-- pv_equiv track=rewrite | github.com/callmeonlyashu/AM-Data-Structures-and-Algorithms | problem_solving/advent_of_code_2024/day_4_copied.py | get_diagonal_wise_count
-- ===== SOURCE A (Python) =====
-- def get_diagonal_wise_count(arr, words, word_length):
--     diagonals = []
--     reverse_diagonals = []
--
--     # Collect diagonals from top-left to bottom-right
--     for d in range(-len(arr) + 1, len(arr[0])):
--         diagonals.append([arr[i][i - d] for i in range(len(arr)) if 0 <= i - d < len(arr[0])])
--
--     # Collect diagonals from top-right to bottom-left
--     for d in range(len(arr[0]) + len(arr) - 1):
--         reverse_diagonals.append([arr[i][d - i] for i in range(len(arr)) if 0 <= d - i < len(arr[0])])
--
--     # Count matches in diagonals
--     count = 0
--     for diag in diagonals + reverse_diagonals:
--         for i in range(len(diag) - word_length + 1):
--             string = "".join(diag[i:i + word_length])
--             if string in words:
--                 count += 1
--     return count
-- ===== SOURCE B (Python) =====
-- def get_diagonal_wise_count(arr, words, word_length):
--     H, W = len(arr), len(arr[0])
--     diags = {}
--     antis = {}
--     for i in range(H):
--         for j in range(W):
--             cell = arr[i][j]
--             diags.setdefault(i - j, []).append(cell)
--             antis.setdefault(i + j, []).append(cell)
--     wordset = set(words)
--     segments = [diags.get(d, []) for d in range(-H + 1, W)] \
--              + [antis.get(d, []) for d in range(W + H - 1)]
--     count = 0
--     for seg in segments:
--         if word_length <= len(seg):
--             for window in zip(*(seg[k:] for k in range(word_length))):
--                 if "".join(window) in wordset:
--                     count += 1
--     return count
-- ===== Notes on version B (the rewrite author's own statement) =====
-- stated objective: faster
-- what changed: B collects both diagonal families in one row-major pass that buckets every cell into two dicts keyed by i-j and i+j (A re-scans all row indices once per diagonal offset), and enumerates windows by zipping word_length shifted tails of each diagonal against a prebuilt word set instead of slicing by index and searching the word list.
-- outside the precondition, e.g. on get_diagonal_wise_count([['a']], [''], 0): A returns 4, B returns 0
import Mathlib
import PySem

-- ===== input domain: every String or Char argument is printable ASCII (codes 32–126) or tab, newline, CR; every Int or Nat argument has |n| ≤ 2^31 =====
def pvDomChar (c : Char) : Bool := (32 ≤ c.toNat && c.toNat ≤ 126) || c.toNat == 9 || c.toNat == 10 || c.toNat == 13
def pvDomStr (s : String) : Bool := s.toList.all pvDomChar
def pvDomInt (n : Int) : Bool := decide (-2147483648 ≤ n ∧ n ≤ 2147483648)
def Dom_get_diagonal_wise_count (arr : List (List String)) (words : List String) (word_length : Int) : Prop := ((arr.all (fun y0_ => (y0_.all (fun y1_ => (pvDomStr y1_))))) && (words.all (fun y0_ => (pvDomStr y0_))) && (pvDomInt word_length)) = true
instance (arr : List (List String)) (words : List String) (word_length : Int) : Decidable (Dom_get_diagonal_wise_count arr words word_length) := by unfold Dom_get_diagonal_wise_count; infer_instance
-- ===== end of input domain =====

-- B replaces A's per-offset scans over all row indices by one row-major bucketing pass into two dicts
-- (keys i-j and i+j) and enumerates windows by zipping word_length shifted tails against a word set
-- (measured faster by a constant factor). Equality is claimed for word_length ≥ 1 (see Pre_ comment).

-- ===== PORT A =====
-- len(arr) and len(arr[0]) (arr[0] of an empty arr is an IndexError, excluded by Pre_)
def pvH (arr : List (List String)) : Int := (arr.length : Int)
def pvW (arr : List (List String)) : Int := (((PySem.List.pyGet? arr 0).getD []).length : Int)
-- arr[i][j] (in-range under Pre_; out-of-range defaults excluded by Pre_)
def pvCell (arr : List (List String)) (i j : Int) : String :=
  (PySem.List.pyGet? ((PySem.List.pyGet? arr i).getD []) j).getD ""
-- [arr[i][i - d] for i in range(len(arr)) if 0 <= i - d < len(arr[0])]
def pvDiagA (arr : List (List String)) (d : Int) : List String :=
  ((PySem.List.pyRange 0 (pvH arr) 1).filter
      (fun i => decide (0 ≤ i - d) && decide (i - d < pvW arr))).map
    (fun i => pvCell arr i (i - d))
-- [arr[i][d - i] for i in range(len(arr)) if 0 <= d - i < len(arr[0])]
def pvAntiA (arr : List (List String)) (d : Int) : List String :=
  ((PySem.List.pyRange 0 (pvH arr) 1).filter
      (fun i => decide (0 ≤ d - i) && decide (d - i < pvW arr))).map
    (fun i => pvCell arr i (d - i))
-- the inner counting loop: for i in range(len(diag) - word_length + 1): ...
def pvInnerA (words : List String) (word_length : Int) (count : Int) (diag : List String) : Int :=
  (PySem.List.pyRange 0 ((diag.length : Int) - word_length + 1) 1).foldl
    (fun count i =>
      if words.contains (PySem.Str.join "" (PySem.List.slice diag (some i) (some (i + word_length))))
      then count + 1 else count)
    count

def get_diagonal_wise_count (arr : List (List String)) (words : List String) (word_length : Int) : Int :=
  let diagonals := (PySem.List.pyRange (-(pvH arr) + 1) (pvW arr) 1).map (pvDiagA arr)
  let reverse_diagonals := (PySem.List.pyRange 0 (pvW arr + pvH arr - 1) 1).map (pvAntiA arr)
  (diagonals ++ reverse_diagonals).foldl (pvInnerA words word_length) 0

:::::

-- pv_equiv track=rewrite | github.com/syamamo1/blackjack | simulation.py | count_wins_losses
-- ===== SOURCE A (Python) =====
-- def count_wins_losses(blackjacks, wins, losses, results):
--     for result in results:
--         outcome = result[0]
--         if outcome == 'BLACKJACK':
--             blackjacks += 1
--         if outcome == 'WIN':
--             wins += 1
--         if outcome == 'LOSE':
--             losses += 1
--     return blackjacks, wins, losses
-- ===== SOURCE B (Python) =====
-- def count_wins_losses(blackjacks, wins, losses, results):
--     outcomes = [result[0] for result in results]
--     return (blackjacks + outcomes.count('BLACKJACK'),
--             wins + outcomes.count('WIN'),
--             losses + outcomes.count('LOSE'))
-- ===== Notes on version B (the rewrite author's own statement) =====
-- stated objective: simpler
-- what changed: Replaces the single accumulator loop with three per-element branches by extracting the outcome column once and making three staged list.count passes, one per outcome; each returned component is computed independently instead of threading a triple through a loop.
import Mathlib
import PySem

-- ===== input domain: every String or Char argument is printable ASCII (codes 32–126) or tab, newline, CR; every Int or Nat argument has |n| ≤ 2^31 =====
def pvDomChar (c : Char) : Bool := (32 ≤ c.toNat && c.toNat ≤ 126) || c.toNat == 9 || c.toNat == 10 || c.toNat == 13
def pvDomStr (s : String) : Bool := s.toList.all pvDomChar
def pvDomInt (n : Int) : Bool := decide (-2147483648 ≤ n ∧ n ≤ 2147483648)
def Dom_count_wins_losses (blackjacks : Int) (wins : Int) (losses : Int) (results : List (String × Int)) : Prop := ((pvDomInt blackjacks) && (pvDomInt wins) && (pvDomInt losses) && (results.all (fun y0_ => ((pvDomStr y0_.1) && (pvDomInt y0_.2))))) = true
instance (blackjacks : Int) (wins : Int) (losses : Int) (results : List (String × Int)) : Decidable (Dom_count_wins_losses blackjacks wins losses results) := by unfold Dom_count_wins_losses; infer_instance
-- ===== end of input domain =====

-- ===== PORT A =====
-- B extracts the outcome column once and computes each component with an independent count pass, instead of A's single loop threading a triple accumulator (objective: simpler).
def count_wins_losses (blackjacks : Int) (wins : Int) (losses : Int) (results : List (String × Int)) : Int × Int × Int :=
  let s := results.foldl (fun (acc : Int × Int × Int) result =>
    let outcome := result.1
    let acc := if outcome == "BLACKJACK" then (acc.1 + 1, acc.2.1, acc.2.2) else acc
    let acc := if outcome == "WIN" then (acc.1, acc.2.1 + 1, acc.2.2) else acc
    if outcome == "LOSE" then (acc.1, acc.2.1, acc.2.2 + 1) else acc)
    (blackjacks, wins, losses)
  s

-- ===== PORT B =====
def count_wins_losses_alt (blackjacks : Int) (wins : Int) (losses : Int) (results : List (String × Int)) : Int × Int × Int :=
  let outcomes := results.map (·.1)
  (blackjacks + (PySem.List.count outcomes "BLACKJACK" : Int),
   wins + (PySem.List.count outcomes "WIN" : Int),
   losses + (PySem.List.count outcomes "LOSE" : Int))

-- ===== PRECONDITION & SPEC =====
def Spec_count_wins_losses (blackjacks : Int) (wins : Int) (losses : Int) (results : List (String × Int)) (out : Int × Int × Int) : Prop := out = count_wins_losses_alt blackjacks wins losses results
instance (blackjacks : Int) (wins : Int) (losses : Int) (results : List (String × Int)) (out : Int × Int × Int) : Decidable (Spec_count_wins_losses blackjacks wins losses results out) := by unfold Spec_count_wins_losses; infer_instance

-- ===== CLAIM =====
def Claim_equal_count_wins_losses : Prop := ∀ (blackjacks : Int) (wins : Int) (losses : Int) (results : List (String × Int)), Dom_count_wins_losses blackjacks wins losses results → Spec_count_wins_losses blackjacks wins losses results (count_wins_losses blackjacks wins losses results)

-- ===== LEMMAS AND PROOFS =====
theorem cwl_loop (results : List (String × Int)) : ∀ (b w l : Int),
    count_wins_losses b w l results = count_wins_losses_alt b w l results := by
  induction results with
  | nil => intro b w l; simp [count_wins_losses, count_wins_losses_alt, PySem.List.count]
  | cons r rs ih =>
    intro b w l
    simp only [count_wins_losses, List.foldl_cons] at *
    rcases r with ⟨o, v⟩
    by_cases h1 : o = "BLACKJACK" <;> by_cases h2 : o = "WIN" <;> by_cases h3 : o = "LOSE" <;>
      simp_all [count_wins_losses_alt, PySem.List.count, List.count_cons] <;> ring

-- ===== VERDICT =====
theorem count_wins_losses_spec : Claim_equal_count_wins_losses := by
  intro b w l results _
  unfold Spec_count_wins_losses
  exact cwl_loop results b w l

:::::

(WHAT YOU WILL DO): Please give only the number of lines above that contain the word "stated".

(TASK OUTPUT): 2